◆ **TASK BRIEF**
Provide the number of lines of the records that include "product", with no other content.

◆ **MATERIALS PROVIDED**
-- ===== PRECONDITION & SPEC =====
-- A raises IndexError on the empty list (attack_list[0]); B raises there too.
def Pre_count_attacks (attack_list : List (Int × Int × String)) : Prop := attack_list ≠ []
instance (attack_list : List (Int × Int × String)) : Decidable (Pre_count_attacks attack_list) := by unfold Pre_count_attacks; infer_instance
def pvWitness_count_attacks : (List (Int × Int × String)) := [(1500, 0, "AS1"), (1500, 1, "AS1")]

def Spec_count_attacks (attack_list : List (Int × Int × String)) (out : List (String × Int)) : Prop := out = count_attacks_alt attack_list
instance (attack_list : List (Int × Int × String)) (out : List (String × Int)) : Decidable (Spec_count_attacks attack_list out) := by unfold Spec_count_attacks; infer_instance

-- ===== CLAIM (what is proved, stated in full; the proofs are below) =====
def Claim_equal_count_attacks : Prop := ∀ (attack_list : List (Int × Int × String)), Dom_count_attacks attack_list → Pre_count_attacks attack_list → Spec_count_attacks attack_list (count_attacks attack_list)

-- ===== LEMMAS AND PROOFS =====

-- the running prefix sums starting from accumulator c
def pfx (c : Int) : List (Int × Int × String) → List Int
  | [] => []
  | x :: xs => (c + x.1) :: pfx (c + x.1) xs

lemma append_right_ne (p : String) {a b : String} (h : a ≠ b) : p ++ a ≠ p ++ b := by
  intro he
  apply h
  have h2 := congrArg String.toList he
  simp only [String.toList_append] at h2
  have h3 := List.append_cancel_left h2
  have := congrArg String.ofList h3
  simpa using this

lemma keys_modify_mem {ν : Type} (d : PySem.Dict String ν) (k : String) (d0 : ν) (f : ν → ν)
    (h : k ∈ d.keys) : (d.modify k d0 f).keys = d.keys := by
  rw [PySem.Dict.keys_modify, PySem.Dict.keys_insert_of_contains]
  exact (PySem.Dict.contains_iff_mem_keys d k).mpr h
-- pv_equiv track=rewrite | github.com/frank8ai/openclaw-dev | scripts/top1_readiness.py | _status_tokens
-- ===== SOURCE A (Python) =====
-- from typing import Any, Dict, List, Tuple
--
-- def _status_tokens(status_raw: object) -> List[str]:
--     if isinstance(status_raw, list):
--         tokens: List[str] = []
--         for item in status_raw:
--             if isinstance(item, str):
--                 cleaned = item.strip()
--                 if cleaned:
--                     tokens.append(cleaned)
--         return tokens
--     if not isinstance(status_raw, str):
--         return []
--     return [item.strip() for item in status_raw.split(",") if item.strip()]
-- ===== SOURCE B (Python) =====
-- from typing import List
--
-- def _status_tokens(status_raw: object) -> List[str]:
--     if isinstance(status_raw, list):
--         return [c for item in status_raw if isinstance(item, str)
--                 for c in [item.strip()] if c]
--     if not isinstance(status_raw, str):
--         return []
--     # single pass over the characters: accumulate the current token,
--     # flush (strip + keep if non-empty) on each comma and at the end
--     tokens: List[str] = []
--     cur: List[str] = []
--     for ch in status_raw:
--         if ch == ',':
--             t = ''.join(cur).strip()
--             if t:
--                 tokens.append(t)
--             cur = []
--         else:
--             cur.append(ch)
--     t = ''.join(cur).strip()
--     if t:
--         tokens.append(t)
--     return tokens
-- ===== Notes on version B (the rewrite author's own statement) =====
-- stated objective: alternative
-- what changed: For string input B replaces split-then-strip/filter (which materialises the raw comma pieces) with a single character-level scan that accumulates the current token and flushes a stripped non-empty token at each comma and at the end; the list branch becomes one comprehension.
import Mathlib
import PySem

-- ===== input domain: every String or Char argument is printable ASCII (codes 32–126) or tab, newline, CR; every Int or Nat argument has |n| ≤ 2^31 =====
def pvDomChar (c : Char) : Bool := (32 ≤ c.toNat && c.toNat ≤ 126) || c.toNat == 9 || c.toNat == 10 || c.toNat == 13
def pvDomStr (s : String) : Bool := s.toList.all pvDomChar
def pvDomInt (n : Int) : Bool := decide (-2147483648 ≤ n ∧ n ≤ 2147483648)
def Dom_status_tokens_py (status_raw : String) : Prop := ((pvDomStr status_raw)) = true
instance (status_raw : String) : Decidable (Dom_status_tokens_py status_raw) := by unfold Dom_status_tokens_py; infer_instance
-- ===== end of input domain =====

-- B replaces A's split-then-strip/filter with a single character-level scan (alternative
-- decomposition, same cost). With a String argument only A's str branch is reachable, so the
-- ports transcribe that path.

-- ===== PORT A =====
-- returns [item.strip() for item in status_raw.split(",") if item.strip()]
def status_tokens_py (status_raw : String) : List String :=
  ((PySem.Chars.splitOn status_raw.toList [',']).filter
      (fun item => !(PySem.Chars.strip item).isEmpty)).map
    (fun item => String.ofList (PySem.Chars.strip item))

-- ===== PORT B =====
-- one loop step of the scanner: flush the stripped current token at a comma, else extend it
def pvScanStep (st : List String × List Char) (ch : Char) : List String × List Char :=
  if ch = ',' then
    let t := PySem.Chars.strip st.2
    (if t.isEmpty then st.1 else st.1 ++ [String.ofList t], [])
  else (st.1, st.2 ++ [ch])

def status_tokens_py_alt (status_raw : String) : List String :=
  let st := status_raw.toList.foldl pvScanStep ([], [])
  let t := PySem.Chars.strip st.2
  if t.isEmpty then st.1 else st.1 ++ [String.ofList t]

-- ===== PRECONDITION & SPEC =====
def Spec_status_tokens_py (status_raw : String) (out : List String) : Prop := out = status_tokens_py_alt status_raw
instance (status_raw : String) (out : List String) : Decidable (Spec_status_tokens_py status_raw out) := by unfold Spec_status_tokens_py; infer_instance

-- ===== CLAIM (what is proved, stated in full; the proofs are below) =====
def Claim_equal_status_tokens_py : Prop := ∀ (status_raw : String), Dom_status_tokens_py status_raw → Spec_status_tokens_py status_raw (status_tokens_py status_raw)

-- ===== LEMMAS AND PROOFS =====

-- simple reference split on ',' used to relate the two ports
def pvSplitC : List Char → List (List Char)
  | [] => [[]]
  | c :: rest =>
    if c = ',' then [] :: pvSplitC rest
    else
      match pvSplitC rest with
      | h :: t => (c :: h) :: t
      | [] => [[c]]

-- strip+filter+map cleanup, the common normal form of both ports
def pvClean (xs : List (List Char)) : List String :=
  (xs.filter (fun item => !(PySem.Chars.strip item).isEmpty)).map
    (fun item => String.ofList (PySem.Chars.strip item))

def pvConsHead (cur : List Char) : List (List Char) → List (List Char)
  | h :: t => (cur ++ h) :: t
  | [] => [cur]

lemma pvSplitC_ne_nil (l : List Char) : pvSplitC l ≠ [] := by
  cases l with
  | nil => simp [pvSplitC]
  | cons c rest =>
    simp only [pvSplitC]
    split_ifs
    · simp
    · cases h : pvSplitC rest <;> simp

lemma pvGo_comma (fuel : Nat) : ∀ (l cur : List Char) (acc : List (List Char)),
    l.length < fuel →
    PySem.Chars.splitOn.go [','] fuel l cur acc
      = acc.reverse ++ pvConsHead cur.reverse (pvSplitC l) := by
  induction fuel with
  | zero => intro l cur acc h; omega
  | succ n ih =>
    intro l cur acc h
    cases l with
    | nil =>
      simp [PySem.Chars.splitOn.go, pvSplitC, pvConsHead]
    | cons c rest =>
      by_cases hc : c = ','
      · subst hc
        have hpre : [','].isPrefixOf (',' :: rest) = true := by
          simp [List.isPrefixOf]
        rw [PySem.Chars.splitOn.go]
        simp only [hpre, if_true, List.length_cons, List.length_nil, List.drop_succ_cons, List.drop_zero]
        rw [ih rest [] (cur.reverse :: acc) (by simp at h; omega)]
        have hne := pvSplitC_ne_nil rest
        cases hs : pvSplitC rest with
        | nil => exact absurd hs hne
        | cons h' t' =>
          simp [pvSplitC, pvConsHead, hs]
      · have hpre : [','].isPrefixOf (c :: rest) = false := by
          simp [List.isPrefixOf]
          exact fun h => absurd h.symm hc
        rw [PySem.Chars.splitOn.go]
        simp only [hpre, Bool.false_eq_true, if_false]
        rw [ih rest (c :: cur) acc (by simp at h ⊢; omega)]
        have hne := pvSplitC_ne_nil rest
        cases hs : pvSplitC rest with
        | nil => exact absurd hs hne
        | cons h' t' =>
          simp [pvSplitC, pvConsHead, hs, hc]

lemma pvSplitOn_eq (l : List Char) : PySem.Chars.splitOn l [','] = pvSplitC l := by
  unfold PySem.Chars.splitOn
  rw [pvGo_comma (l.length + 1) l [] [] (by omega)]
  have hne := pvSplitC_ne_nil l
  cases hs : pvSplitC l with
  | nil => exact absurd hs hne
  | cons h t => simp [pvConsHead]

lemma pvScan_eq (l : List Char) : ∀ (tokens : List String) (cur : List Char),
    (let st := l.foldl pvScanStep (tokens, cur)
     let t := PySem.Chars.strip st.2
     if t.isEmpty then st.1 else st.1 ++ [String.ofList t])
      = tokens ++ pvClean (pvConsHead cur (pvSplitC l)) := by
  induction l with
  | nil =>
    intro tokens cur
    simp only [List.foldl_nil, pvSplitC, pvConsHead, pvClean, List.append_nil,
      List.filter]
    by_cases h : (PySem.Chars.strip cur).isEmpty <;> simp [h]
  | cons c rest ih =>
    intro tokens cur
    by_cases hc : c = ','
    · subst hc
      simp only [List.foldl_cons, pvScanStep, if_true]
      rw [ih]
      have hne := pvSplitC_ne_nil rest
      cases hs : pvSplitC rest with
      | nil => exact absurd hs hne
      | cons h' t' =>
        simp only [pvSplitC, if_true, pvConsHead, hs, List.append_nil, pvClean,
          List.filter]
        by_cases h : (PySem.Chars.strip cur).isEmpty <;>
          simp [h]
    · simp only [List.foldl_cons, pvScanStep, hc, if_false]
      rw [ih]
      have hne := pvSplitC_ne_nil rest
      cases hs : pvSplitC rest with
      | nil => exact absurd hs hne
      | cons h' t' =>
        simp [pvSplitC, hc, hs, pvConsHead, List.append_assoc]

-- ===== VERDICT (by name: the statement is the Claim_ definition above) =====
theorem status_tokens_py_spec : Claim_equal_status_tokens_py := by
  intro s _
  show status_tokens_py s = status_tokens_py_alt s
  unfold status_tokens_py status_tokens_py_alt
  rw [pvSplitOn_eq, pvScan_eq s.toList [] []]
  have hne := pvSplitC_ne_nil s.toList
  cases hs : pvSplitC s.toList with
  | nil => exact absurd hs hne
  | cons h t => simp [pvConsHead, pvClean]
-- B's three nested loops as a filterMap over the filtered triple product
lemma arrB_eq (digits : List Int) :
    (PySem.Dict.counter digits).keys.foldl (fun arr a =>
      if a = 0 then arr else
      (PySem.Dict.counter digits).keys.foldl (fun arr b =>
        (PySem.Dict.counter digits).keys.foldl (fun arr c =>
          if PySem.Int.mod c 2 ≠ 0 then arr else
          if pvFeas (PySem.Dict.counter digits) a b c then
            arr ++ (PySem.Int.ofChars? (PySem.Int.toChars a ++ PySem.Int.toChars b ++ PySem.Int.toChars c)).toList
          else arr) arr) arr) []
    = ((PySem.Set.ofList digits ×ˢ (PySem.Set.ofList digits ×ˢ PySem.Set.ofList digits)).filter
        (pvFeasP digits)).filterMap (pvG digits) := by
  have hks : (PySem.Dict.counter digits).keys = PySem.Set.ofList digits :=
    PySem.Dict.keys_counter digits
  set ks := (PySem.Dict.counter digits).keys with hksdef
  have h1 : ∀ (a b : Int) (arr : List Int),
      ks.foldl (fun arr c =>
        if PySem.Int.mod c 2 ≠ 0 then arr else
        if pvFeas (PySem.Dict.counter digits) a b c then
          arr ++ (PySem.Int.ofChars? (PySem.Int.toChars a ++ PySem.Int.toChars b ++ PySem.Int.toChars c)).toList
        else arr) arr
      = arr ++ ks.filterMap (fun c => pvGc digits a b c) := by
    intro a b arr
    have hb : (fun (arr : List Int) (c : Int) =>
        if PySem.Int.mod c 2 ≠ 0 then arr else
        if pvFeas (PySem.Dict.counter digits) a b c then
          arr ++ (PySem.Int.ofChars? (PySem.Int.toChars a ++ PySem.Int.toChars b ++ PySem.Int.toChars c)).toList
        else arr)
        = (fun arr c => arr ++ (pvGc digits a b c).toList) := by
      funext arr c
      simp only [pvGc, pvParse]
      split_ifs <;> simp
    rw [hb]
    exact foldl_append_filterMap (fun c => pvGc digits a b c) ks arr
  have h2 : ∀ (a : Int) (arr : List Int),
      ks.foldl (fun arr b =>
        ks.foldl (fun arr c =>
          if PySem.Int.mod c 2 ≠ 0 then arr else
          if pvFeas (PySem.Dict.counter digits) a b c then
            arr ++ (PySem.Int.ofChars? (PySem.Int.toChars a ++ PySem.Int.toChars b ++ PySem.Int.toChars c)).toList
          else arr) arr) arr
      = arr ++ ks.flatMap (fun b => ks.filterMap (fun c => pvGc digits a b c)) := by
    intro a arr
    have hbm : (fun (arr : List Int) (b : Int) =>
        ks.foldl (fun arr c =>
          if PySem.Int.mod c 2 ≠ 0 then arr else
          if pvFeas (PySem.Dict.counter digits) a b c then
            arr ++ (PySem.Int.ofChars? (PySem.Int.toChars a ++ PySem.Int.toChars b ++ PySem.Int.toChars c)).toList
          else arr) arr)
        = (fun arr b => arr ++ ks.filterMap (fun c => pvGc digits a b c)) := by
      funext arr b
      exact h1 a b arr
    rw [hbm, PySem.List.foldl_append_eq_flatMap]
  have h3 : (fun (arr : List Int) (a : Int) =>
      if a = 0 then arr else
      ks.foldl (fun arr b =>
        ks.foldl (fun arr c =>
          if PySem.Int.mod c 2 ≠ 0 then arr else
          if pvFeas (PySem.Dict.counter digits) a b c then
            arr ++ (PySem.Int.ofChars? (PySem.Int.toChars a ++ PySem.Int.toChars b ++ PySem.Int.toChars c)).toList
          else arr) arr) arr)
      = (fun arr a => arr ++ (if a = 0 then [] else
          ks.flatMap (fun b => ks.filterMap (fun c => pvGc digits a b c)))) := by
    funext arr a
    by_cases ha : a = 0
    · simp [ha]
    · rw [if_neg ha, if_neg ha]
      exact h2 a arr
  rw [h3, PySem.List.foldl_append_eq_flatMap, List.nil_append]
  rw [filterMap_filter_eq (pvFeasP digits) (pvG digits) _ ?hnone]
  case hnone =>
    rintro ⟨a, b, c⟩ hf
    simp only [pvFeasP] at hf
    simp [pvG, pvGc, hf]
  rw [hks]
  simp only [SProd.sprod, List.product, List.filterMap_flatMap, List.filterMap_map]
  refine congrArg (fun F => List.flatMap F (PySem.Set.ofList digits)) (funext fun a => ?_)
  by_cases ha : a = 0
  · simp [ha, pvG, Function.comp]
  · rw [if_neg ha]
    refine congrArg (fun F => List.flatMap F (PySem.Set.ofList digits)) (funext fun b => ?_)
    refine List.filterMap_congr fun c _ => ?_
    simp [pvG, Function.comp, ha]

◆ **TASK ANSWER**
2